Akhirnya aku berhasil melakukan scenario untuk menaklukkan hatinya dari nol. Biarlah aku jadi bucin suamiku sendiri.
__ADS_1
Setelah dua minggu menjalani perawatan intensif dirumah sakit, dokter memperbolehkan mas Reza pulang dengan jadwal terapi yang harus dijalaninya.
Aku sudah berpesan kepada ibu, mama dan Tasya agar aku didukung untuk mengembalikan ingatan mas Reza dengan caraku sendiri.
Dan kini kami harus pisah kamar untuk meyakinkannya bahwa kita hanya berteman ketika tak ada orang lain. Namun karena semua bajuku masih dikamar utama, aku harus mengambil beberapa untuk aku pindahkan dikamar sebelah.
Kubuka pintu kamar lalu masuk menuju lemari pakaian. Kudengar kamar mandi yang berisik, untunglah dia masih mandi.
"Apa yang kamu cari...?"suara mas Reza di belakangku membuatku terkejut ketika aku sedang mencari pakaian dalam yang ku maksud, karena perut dan dadaku semakin sesak memakai yang lama.
Aku pun berdiri berhadapan dengannya dan melihat dada bidang yang sungguh kurindukan. Ckk..hormon kehamilan ini menyiksaku, aku harus segera pergi dari sini.
"Mmm...aku ambil beberapa bajuku yang tertinggal di kamar ini, saat mama menginap dan kita harus satu kamar agar mama tidak curiga..."aku menunjukkan padanya lalu berlalu dari hadapannya.
Sikapnya yang begitu dingin membuat hatiku rindu kehangatannya dulu.
Seperti saat kami pertama kali sarapan bersama, mas Reza terlihat tidak nyaman menatapku seperti orang asing...
"Aku akan makan di ruang TV.."aku memilih untuk makan sarapanku diruang TV dengan nada cuek, meski sebenarnya sebal dengan pria itu.
Untung nafsu makanku meningkat saat ini, tak peduli dimanapun aku makan, terasa nikmat. Kadang untuk menghindari rasa sakit hati karena penolakannya itu, aku tak mempedulikannya dan melakukan aktivitasku seperti biasa yaitu berangkat kerja di Green Café, paling tidak di sana aku bisa bercanda dengan Richard.

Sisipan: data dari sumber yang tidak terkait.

-- pv_equiv track=rewrite | github.com/RushanJi/Time-Calculator | Time Calculator.py | seconder
-- ===== SOURCE A (Python) =====
-- def seconder(day, month, year, hour, minute, second):
--     monthdays = [31, 28, 31, 30, 31, 30, 31, 31, 30, 31, 30, 31]
--     if (year % 4 == 0 and year % 100 != 0) or (year % 400 == 0):
--         monthdays[1] = 29
--
--     total_days = (year - 1) * 365 + (year - 1) // 4
--     for i in range(month - 1):
--         total_days += monthdays[i]
--
--     total_days += day - 1
--
--     total_seconds = total_days * 86400 + hour * 3600 + minute * 60 + second
--     return total_seconds
-- ===== SOURCE B (Python) =====
-- _CUM = [0, 31, 59, 90, 120, 151, 181, 212, 243, 273, 304, 334, 365]
--
-- def seconder(day, month, year, hour, minute, second):
--     leap = (year % 4 == 0 and year % 100 != 0) or (year % 400 == 0)
--     total_days = (year - 1) * 365 + (year - 1) // 4 + (day - 1)
--     if month >= 2:
--         total_days += _CUM[month - 1]
--         if leap and month > 2:
--             total_days += 1
--     return total_days * 86400 + hour * 3600 + minute * 60 + second
-- ===== Notes on version B (the rewrite author's own statement) =====
-- stated objective: simpler
-- what changed: Replaces the per-month summing loop over a mutable month-length list with a single lookup in a constant cumulative-days table plus a leap-day correction for month > 2.
import Mathlib
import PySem

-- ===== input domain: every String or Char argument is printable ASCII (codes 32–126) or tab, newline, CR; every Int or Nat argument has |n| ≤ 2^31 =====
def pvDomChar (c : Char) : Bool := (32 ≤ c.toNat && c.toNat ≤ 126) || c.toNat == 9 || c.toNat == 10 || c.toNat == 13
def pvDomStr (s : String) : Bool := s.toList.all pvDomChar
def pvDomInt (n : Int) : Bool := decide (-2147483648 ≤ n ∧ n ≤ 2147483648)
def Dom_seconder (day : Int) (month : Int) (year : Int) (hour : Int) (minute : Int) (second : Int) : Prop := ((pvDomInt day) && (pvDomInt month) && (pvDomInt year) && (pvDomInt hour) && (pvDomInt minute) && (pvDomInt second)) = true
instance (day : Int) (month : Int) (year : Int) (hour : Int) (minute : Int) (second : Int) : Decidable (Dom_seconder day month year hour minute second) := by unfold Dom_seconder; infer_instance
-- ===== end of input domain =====

-- B replaces A's per-month summing loop with a constant cumulative-days table lookup plus a leap correction (simpler; same results wherever A returns, i.e. month ≤ 13).


-- ===== PORT A =====
-- Loop over the month-length list (Feb patched to 29 in leap years); exact port of A.
-- Out-of-range month (>= 14) raises IndexError in Python; Pre_ excludes it, getD 0 is unreachable inside Pre_.
def seconder (day : Int) (month : Int) (year : Int) (hour : Int) (minute : Int) (second : Int) : Int :=
  let monthdays : List Int :=
    if (year % 4 == 0 && year % 100 != 0) || year % 400 == 0 then
      [31, 29, 31, 30, 31, 30, 31, 31, 30, 31, 30, 31]
    else
      [31, 28, 31, 30, 31, 30, 31, 31, 30, 31, 30, 31]
  let total_days := (year - 1) * 365 + PySem.Int.floordiv (year - 1) 4
  let total_days := (PySem.List.pyRange 0 (month - 1) 1).foldl
    (fun acc i => acc + (PySem.List.pyGet? monthdays i).getD 0) total_days
  let total_days := total_days + (day - 1)
  total_days * 86400 + hour * 3600 + minute * 60 + second

-- ===== PORT B =====
-- Constant cumulative month-days table; single lookup instead of a loop.
def cumDays : List Int := [0, 31, 59, 90, 120, 151, 181, 212, 243, 273, 304, 334, 365]

def seconder_alt (day : Int) (month : Int) (year : Int) (hour : Int) (minute : Int) (second : Int) : Int :=
  let leap : Bool := (year % 4 == 0 && year % 100 != 0) || year % 400 == 0
  let total_days := (year - 1) * 365 + PySem.Int.floordiv (year - 1) 4 + (day - 1)
  let total_days :=
    if month ≥ 2 then
      total_days + (PySem.List.pyGet? cumDays (month - 1)).getD 0 +
        (if leap && month > 2 then 1 else 0)
    else total_days
  total_days * 86400 + hour * 3600 + minute * 60 + second

-- ===== PRECONDITION & SPEC =====
-- Pre_ excludes month >= 14, exactly where Python A raises IndexError (list index out of range).
def Pre_seconder (day : Int) (month : Int) (year : Int) (hour : Int) (minute : Int) (second : Int) : Prop :=
  month ≤ 13
instance (day : Int) (month : Int) (year : Int) (hour : Int) (minute : Int) (second : Int) : Decidable (Pre_seconder day month year hour minute second) := by unfold Pre_seconder; infer_instance

def pvWitness_seconder : Int × Int × Int × Int × Int × Int := (15, 6, 2020, 10, 30, 45)

def Spec_seconder (day : Int) (month : Int) (year : Int) (hour : Int) (minute : Int) (second : Int) (out : Int) : Prop := out = seconder_alt day month year hour minute second
instance (day : Int) (month : Int) (year : Int) (hour : Int) (minute : Int) (second : Int) (out : Int) : Decidable (Spec_seconder day month year hour minute second out) := by unfold Spec_seconder; infer_instance

-- ===== CLAIM (what is proved, stated in full; the proofs are below) =====
def Claim_equal_seconder : Prop := ∀ (day : Int) (month : Int) (year : Int) (hour : Int) (minute : Int) (second : Int), Dom_seconder day month year hour minute second → Pre_seconder day month year hour minute second → Spec_seconder day month year hour minute second (seconder day month year hour minute second)

-- ===== LEMMAS AND PROOFS =====
lemma pyRange_neg (a : Int) (h : a ≤ 0) : PySem.List.pyRange 0 a 1 = [] := by
  simp [PySem.List.pyRange]
  omega

-- ===== VERDICT (by name: the statement is the Claim_ definition above) =====
theorem seconder_spec : Claim_equal_seconder := by
  intro day month year hour minute second hdom hpre
  unfold Spec_seconder seconder seconder_alt
  cases hc : ((year % 4 == 0 && year % 100 != 0) || year % 400 == 0) <;>
  · by_cases h1 : month ≤ 1
    · rw [pyRange_neg _ (by omega)]
      simp only [List.foldl_nil, if_neg (by omega : ¬ month ≥ 2)]
    · have h2 : 2 ≤ month := by omega
      have h13 : month ≤ 13 := hpre
      interval_cases month <;>
        norm_num [hc, cumDays, PySem.List.pyRange_one, Int.toNat, List.range_succ, List.foldl,
          PySem.List.pyGet?, PySem.List.pyIdx?] <;> ring
-- pv_equiv track=rewrite | github.com/ldfdev/CodeForces-Div2-Problems | 1537E2.py | determine_initial_prefix
-- ===== SOURCE A (Python) =====
-- def validate_prefix(s, prefix):
--     n = len(s)
--     source = 0
--     for i in range(prefix, n):
--         if s[i] > s[source]:
--             return prefix
--         elif s[i] == s[source]:
--             source += 1
--             if source == prefix:
--                 source = 0
--             continue
--         assert s[i] < s[source]
--         prefix = i + 1
--         source = 0
--     return prefix
--
-- def determine_initial_prefix(s):
--     prefix = 1
--     while True:
--         new_prefix = validate_prefix(s, prefix)
--         if new_prefix == prefix:
--             break
--         prefix = new_prefix
--     return prefix
-- ===== SOURCE B (Python) =====
-- def determine_initial_prefix(s):
--     # Single pass: modulo indexing replaces the manually wrapped comparison index, and
--     # one scan replaces the fixpoint re-iteration of validate_prefix.
--     p = 1
--     for i in range(1, len(s)):
--         if s[i] > s[i % p]:
--             break
--         if s[i] < s[i % p]:
--             p = i + 1
--     return p
-- ===== Notes on version B (the rewrite author's own statement) =====
-- stated objective: simpler
-- what changed: replaces A's helper with its manually wrapped comparison index and the outer while-loop that re-runs validate_prefix until a fixpoint by one single for-loop comparing s[i] with s[i % p], after proving that one scan already reaches the fixpoint
import Mathlib
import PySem

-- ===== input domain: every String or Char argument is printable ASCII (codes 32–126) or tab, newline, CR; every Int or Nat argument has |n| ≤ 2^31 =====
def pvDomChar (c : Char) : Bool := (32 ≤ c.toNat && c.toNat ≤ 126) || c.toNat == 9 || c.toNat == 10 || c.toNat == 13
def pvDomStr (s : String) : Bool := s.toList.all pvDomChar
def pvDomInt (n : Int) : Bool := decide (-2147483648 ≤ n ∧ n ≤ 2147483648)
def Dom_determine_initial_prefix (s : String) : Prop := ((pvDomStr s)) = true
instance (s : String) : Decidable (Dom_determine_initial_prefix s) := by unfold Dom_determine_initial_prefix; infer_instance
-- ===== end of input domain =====

-- B replaces A's manually wrapped comparison index and the outer fixpoint
-- re-iteration of validate_prefix by one single pass using i % p (objective: simpler).

-- ===== PORT A =====
-- the for-loop of validate_prefix: i runs from `i` to n-1, state (source, pfx)
def vpLoop (l : List Char) (n i source pfx : Nat) : Nat :=
  if _h : i < n then
    if l.getD source ' ' < l.getD i ' ' then pfx
    else if l.getD i ' ' = l.getD source ' ' then
      vpLoop l n (i + 1) (if source + 1 = pfx then 0 else source + 1) pfx
    else
      vpLoop l n (i + 1) 0 (i + 1)
  else pfx
termination_by n - i

def validatePrefix (l : List Char) (pfx : Nat) : Nat :=
  vpLoop l l.length pfx 0 pfx

-- the `while True` loop; fuel n+2 suffices because validate_prefix's result is
-- strictly larger than its argument whenever it differs and is bounded by n,
-- so the fuel guard only makes the loop total (it is never exhausted)
def goA (l : List Char) (fuel pfx : Nat) : Nat :=
  match fuel with
  | 0 => pfx
  | fuel + 1 =>
      let np := validatePrefix l pfx
      if np = pfx then pfx else goA l fuel np

def determine_initial_prefix (s : String) : Int :=
  ((goA s.toList (s.toList.length + 2) 1 : Nat) : Int)

-- ===== PORT B =====
def bLoop (l : List Char) (n i p : Nat) : Nat :=
  if _h : i < n then
    if l.getD (i % p) ' ' < l.getD i ' ' then p
    else if l.getD i ' ' < l.getD (i % p) ' ' then bLoop l n (i + 1) (i + 1)
    else bLoop l n (i + 1) p
  else p
termination_by n - i

def determine_initial_prefix_alt (s : String) : Int :=
  ((bLoop s.toList s.toList.length 1 1 : Nat) : Int)

-- ===== PRECONDITION & SPEC =====
def Spec_determine_initial_prefix (s : String) (out : Int) : Prop := out = determine_initial_prefix_alt s
instance (s : String) (out : Int) : Decidable (Spec_determine_initial_prefix s out) := by unfold Spec_determine_initial_prefix; infer_instance

-- ===== CLAIM (what is proved, stated in full; the proofs are below) =====
def Claim_equal_determine_initial_prefix : Prop := ∀ (s : String), Dom_determine_initial_prefix s → Spec_determine_initial_prefix s (determine_initial_prefix s)

-- ===== LEMMAS AND PROOFS =====

-- invariant: A's wrapped comparison index always equals i % pfx, so the loop of
-- validate_prefix computes exactly B's single pass
theorem vpLoop_eq_bLoop (l : List Char) (n : Nat) :
    ∀ k i p, n - i ≤ k → 1 ≤ p → p ≤ i → vpLoop l n i (i % p) p = bLoop l n i p := by
  intro k
  induction k with
  | zero =>
      intro i p hk _ _
      rw [vpLoop.eq_def, bLoop.eq_def]
      rw [dif_neg (show ¬ i < n by omega), dif_neg (show ¬ i < n by omega)]
  | succ k ih =>
      intro i p hk hp hpi
      rw [vpLoop.eq_def, bLoop.eq_def]
      by_cases h : i < n
      · rw [dif_pos h, dif_pos h]
        by_cases h1 : l.getD (i % p) ' ' < l.getD i ' '
        · rw [if_pos h1, if_pos h1]
        · rw [if_neg h1, if_neg h1]
          by_cases h2 : l.getD i ' ' = l.getD (i % p) ' '
          · have h3 : ¬ l.getD i ' ' < l.getD (i % p) ' ' := by
              rw [h2]; exact lt_irrefl _
            have hwrap : (if i % p + 1 = p then 0 else i % p + 1) = (i + 1) % p := by
              rcases eq_or_lt_of_le hp with hp1 | hp2
              · rw [← hp1]; simp [Nat.mod_one]
              · have h1p : 1 % p = 1 := Nat.mod_eq_of_lt hp2
                have hip : i % p < p := Nat.mod_lt _ (by omega)
                by_cases hw : i % p + 1 = p
                · rw [if_pos hw, Nat.add_mod, h1p, hw, Nat.mod_self]
                · rw [if_neg hw]
                  have hm : (i + 1) % p = (i % p + 1 % p) % p := Nat.add_mod i 1 p
                  rw [hm, h1p, Nat.mod_eq_of_lt (show i % p + 1 < p by omega)]
            rw [if_pos h2, if_neg h3, hwrap]
            exact ih (i + 1) p (by omega) hp (by omega)
          · have h3 : l.getD i ' ' < l.getD (i % p) ' ' :=
              lt_of_le_of_ne (le_of_not_gt h1) h2
            rw [if_neg h2, if_pos h3]
            have := ih (i + 1) (i + 1) (by omega) (by omega) (le_refl _)
            rwa [Nat.mod_self] at this
      · rw [dif_neg h, dif_neg h]

-- re-running validate_prefix's loop from a changed result is a fixpoint:
-- after the last assignment pfx := i+1 the loop state equals the initial
-- state of the re-run, and pfx never changes again
theorem vpLoop_idem (l : List Char) (n : Nat) :
    ∀ k i source p q, n - i ≤ k → vpLoop l n i source p = q → q ≠ p →
      vpLoop l n q 0 q = q := by
  intro k
  induction k with
  | zero =>
      intro i source p q hk hrun hne
      rw [vpLoop.eq_def, dif_neg (show ¬ i < n by omega)] at hrun
      exact absurd hrun.symm hne
  | succ k ih =>
      intro i source p q hk hrun hne
      rw [vpLoop.eq_def] at hrun
      by_cases h : i < n
      · rw [dif_pos h] at hrun
        by_cases h1 : l.getD source ' ' < l.getD i ' '
        · rw [if_pos h1] at hrun
          exact absurd hrun.symm hne
        · rw [if_neg h1] at hrun
          by_cases h2 : l.getD i ' ' = l.getD source ' '
          · rw [if_pos h2] at hrun
            exact ih (i + 1) _ p q (by omega) hrun hne
          · rw [if_neg h2] at hrun
            by_cases hq : q = i + 1
            · rw [hq] at hrun ⊢
              exact hrun
            · exact ih (i + 1) 0 (i + 1) q (by omega) hrun hq
      · rw [dif_neg h] at hrun
        exact absurd hrun.symm hne

-- one unfolding of the while-loop
theorem goA_succ (l : List Char) (fuel pfx : Nat) :
    goA l (fuel + 1) pfx =
      if validatePrefix l pfx = pfx then pfx else goA l fuel (validatePrefix l pfx) := rfl

-- the whole of A equals the whole of B
theorem goA_eq (l : List Char) : goA l (l.length + 2) 1 = bLoop l l.length 1 1 := by
  have hB : validatePrefix l 1 = bLoop l l.length 1 1 := by
    unfold validatePrefix
    have := vpLoop_eq_bLoop l l.length l.length 1 1 (by omega) (le_refl 1) (le_refl 1)
    rwa [Nat.mod_self] at this
  rw [← hB]
  show goA l (l.length + 1 + 1) 1 = validatePrefix l 1
  rw [goA_succ]
  by_cases h1 : validatePrefix l 1 = 1
  · rw [if_pos h1, h1]
  · rw [if_neg h1, goA_succ]
    have hfix : validatePrefix l (validatePrefix l 1) = validatePrefix l 1 := by
      unfold validatePrefix at h1 ⊢
      exact vpLoop_idem l l.length l.length 1 0 1 _ (by omega) rfl h1
    rw [if_pos hfix]

-- ===== VERDICT (by name: the statement is the Claim_ definition above) =====
theorem determine_initial_prefix_spec : Claim_equal_determine_initial_prefix := by
  intro s _
  unfold Spec_determine_initial_prefix determine_initial_prefix determine_initial_prefix_alt
  exact_mod_cast congrArg (Nat.cast : Nat → Int) (goA_eq s.toList)
-- pv_equiv track=rewrite | github.com/paschoall/tob-stt | symbolic_reductions/DIFFERENCE/aiml_creator.py | category
-- ===== SOURCE A (Python) =====
-- def category(pattern, template):
-- 	s = "\t<category>\n"
-- 	s += "\t\t<pattern>" + pattern + "</pattern>\n"
-- 	s += "\t\t<template><srai>"
-- 	cnt = 0
-- 	for c in template:
-- 		if c == '*':
-- 			s += "<star index = '" + str(cnt) + "'/>"
-- 			cnt += 1
-- 		else:
-- 			s += c
-- 	s += "</srai></template>\n"
-- 	s += "\t</category>\n"
-- 	return s
-- ===== SOURCE B (Python) =====
-- def category(pattern, template):
--     segments = template.split('*')
--     body = segments[0]
--     for i, seg in enumerate(segments[1:]):
--         body += "<star index = '" + str(i) + "'/>" + seg
--     return ("\t<category>\n\t\t<pattern>" + pattern
--             + "</pattern>\n\t\t<template><srai>" + body
--             + "</srai></template>\n\t</category>\n")
-- ===== Notes on version B (the rewrite author's own statement) =====
-- stated objective: simpler
-- what changed: B splits the template on '*' into literal segments and rejoins them interleaving the numbered <star/> tags, instead of A's character-by-character scan with an if/else and a running counter.
import Mathlib
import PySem

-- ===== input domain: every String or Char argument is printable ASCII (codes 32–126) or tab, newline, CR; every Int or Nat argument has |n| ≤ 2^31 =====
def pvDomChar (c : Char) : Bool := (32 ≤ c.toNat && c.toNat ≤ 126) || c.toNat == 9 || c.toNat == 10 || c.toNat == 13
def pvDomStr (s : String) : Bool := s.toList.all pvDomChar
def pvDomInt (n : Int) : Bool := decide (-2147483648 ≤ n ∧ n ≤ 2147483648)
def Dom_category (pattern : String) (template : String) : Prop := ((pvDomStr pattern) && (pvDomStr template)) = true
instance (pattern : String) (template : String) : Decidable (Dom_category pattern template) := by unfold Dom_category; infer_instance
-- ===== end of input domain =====

-- B builds the <srai> body by splitting the template on '*' and rejoining the segments with
-- numbered <star/> tags, instead of A's char-by-char scan with a counter (objective: simpler).


-- shared literal: the text "<star index = '" + str(n) + "'/>" appearing in both Pythons
def pvStarTag (n : Int) : List Char :=
  "<star index = '".toList ++ PySem.Int.toChars n ++ "'/>".toList

-- ===== PORT A =====
-- literal transliteration of A: string built up by +=, a for-loop over the characters of
-- template with state (s, cnt); strings handled as List Char (Lean's own String.append is
-- kernel-opaque), repacked with String.ofList at the end.
def category (pattern : String) (template : String) : String :=
  let s1 := "\t<category>\n".toList
  let s2 := s1 ++ ("\t\t<pattern>".toList ++ pattern.toList ++ "</pattern>\n".toList)
  let s3 := s2 ++ "\t\t<template><srai>".toList
  let r := template.toList.foldl
    (fun (acc : List Char × Int) c =>
      if c == '*' then (acc.1 ++ pvStarTag acc.2, acc.2 + 1) else (acc.1 ++ [c], acc.2))
    (s3, 0)
  String.ofList ((r.1 ++ "</srai></template>\n".toList) ++ "\t</category>\n".toList)

-- ===== PORT B =====
-- literal transliteration of B: split on '*', then fold over enumerate(segments[1:])
-- appending star tag + segment.  Python's segments[0] is (segs.headD []): split never
-- returns an empty list, so the IndexError branch is unreachable.
def category_alt (pattern : String) (template : String) : String :=
  let segs := PySem.Chars.splitOn template.toList ['*']
  let body := (PySem.List.enumerate (segs.drop 1) 0).foldl
      (fun acc (p : Int × List Char) => (acc ++ pvStarTag p.1) ++ p.2) (segs.headD [])
  String.ofList ("\t<category>\n\t\t<pattern>".toList ++ pattern.toList ++
    ("</pattern>\n\t\t<template><srai>".toList ++
      (body ++ "</srai></template>\n\t</category>\n".toList)))

-- ===== PRECONDITION & SPEC =====
def Spec_category (pattern : String) (template : String) (out : String) : Prop := out = category_alt pattern template
instance (pattern : String) (template : String) (out : String) : Decidable (Spec_category pattern template out) := by unfold Spec_category; infer_instance

-- ===== CLAIM (what is proved, stated in full; the proofs are below) =====
def Claim_equal_category : Prop := ∀ (pattern : String) (template : String), Dom_category pattern template → Spec_category pattern template (category pattern template)

-- ===== LEMMAS AND PROOFS =====

-- reference splitter: pvSpl pre cs = segments of (pre ++ cs) split on '*', pre star-free
def pvSpl : List Char → List Char → List (List Char)
  | pre, [] => [pre]
  | pre, c :: cs => if c == '*' then pre :: pvSpl [] cs else pvSpl (pre ++ [c]) cs

-- reference body: the characters A's loop appends for template cs with counter n
def pvBody : List Char → Int → List Char
  | [], _ => []
  | c :: cs, n => if c == '*' then pvStarTag n ++ pvBody cs (n + 1) else c :: pvBody cs n

lemma pvSpl_ne_nil (pre cs : List Char) : pvSpl pre cs ≠ [] := by
  induction cs generalizing pre with
  | nil => simp [pvSpl]
  | cons c cs ih => by_cases h : c = '*' <;> simp [pvSpl, h, ih]

lemma splitOn_go_eq (fuel : Nat) : ∀ (l cur : List Char) (accs : List (List Char)),
    l.length < fuel →
    PySem.Chars.splitOn.go ['*'] fuel l cur accs = accs.reverse ++ pvSpl cur.reverse l := by
  induction fuel with
  | zero => intro l cur accs h; omega
  | succ f ih =>
    intro l cur accs h
    match l with
    | [] => simp [PySem.Chars.splitOn.go, pvSpl]
    | c :: rest =>
      rw [PySem.Chars.splitOn.go]
      have hr : rest.length < f := by simpa using Nat.lt_of_succ_lt_succ h
      by_cases hc : c = '*'
      · simp [List.isPrefixOf, hc, ih _ _ _ hr, pvSpl]
      · simp [List.isPrefixOf, hc, ih _ _ _ hr, pvSpl]
        exact fun heq => absurd heq.symm hc

lemma splitOn_eq_pvSpl (cs : List Char) :
    PySem.Chars.splitOn cs ['*'] = pvSpl [] cs := by
  have := splitOn_go_eq (cs.length + 1) cs [] [] (by omega)
  simpa [PySem.Chars.splitOn] using this

lemma foldA (cs : List Char) : ∀ (p : List Char) (n : Int),
    (cs.foldl (fun (acc : List Char × Int) c =>
      if c == '*' then (acc.1 ++ pvStarTag acc.2, acc.2 + 1) else (acc.1 ++ [c], acc.2))
      (p, n)).1 = p ++ pvBody cs n := by
  induction cs with
  | nil => simp [pvBody]
  | cons c cs ih =>
    intro p n
    rw [List.foldl_cons]
    by_cases h : (c == '*') = true
    · rw [if_pos h, ih]
      simp [pvBody, beq_iff_eq.mp h]
    · rw [if_neg h, ih]
      have hc : ¬ c = '*' := by simpa using h
      simp [pvBody, hc]

lemma foldB (cs : List Char) : ∀ (pre : List Char) (n : Int) (X : List Char),
    (PySem.List.enumerate ((pvSpl pre cs).drop 1) n).foldl
      (fun acc (p : Int × List Char) => (acc ++ pvStarTag p.1) ++ p.2)
      (X ++ (pvSpl pre cs).headD []) = (X ++ pre) ++ pvBody cs n := by
  induction cs with
  | nil => simp [pvSpl, pvBody, PySem.List.enumerate_nil]
  | cons c cs ih =>
    intro pre n X
    by_cases h : (c == '*') = true
    · have hc : c = '*' := beq_iff_eq.mp h
      rcases hs : pvSpl [] cs with _ | ⟨r0, rr⟩
      · exact absurd hs (pvSpl_ne_nil [] cs)
      · have hih := ih [] (n + 1) ((X ++ pre) ++ pvStarTag n)
        rw [hs] at hih
        simp only [List.drop_succ_cons, List.drop_zero, List.headD_cons, List.append_nil] at hih
        simp only [pvSpl, h, if_true, hs, List.drop_succ_cons, List.drop_zero, List.headD_cons,
          PySem.List.enumerate_cons, List.foldl_cons]
        rw [hih]
        simp [pvBody, hc]
    · have hc : ¬ c = '*' := by simpa using h
      have hih := ih (pre ++ [c]) n X
      simp only [pvSpl, h, if_false, Bool.false_eq_true]
      rw [hih]
      simp [pvBody, hc]

-- ===== VERDICT (by name: the statement is the Claim_ definition above) =====
theorem category_spec : Claim_equal_category := by
  intro pattern template _
  unfold Spec_category
  simp only [category, category_alt]
  rw [splitOn_eq_pvSpl]
  have hB := foldB template.toList [] 0 []
  simp only [List.nil_append] at hB
  rw [hB, foldA]
  have h1 : ("\t<category>\n\t\t<pattern>" : String).toList = ("\t<category>\n" : String).toList ++ ("\t\t<pattern>" : String).toList := by decide
  have h2 : ("</pattern>\n\t\t<template><srai>" : String).toList = ("</pattern>\n" : String).toList ++ ("\t\t<template><srai>" : String).toList := by decide
  have h3 : ("</srai></template>\n\t</category>\n" : String).toList = ("</srai></template>\n" : String).toList ++ ("\t</category>\n" : String).toList := by decide
  rw [h1, h2, h3]
  simp [List.append_assoc]
-- pv_equiv track=rewrite | github.com/Abdullah-hmed/sem-arithmetic | main.py | parse_parentheses
-- ===== SOURCE A (Python) =====
-- def parse_parentheses(tokens):
--     positive = []
--     negative = []
--     current_sign = '+'
--     i = 0
--
--     while i < len(tokens):
--         token = tokens[i]
--
--         if token == '+':
--             current_sign = '+'
--         elif token == '-':
--             current_sign = '-'
--         elif token == '(':
--             depth = 1
--             j = i + 1
--             while j < len(tokens) and depth > 0:
--                 if tokens[j] == '(':
--                     depth += 1
--                 elif tokens[j] == ')':
--                     depth -= 1
--                 j += 1
--
--             if depth != 0:
--                 raise ValueError("Mismatched parentheses")
--
--             sub_tokens = tokens[i+1:j-1]
--             sub_pos, sub_neg = parse_parentheses(sub_tokens)
--
--             if current_sign == '+':
--                 positive.extend(sub_pos)
--                 negative.extend(sub_neg)
--             else:
--                 positive.extend(sub_neg)
--                 negative.extend(sub_pos)
--
--             i = j
--             continue
--         elif token == ')':
--             raise ValueError("Unexpected closing parenthesis")
--         else:
--             if current_sign == '+':
--                 positive.append(token.lower())
--             else:
--                 negative.append(token.lower())
--
--         i += 1
--
--     return positive, negative
-- ===== SOURCE B (Python) =====
-- def parse_parentheses(tokens):
--     # One pass with a stack of saved (base, sign) pairs; effective sign = base*sign.
--     positive = []
--     negative = []
--     sign = '+'   # sign at the current nesting level
--     base = '+'   # product of the signs applied at each enclosing '('
--     stack = []
--     for token in tokens:
--         if token == '+':
--             sign = '+'
--         elif token == '-':
--             sign = '-'
--         elif token == '(':
--             stack.append((base, sign))
--             base = '+' if base == sign else '-'
--             sign = '+'
--         elif token == ')':
--             if not stack:
--                 raise ValueError("Unexpected closing parenthesis")
--             base, sign = stack.pop()
--         elif base == sign:
--             positive.append(token.lower())
--         else:
--             negative.append(token.lower())
--     if stack:
--         raise ValueError("Mismatched parentheses")
--     return positive, negative
-- ===== Notes on version B (the rewrite author's own statement) =====
-- stated objective: faster
-- what changed: Replaced the recursive descent that rescans ahead for each matching ')' and recurses on list slices with a single left-to-right pass that keeps a stack of saved (base, sign) pairs, so each token is examined once.
import Mathlib
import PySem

Pagi ini cuaca agak mendung, namun tak menyurutkan semangatku berangkat ke Green Leaf Café.
Setelah bersiap-siap kupakai jaket dan ku tenteng tasku keluar dari kamar lalu menuruni tangga ketika kulihat mas Reza sedang menikmati sarapannya.
"Aku berangkat mas, assalamualaikum..."pamitku padanya.
Diapun menoleh, menatapku dengan pandangan datar.
"Nggak sarapan dulu?" tanyanya kemudian.
"Lagi pengen beli bubur ayam aja..."kulihat ada nasi goreng dimeja makan membuatku menelan ludah, namun rasa gengsi di hatiku lebih kuat..
"Hmm....waalaikumsalam.."sahutnya.
Hhh...Sebenarnya aku pengen sarapan dengannya, namun suasana hatiku sedang buruk dan tak ingin berlama-lama bertemu dengannya.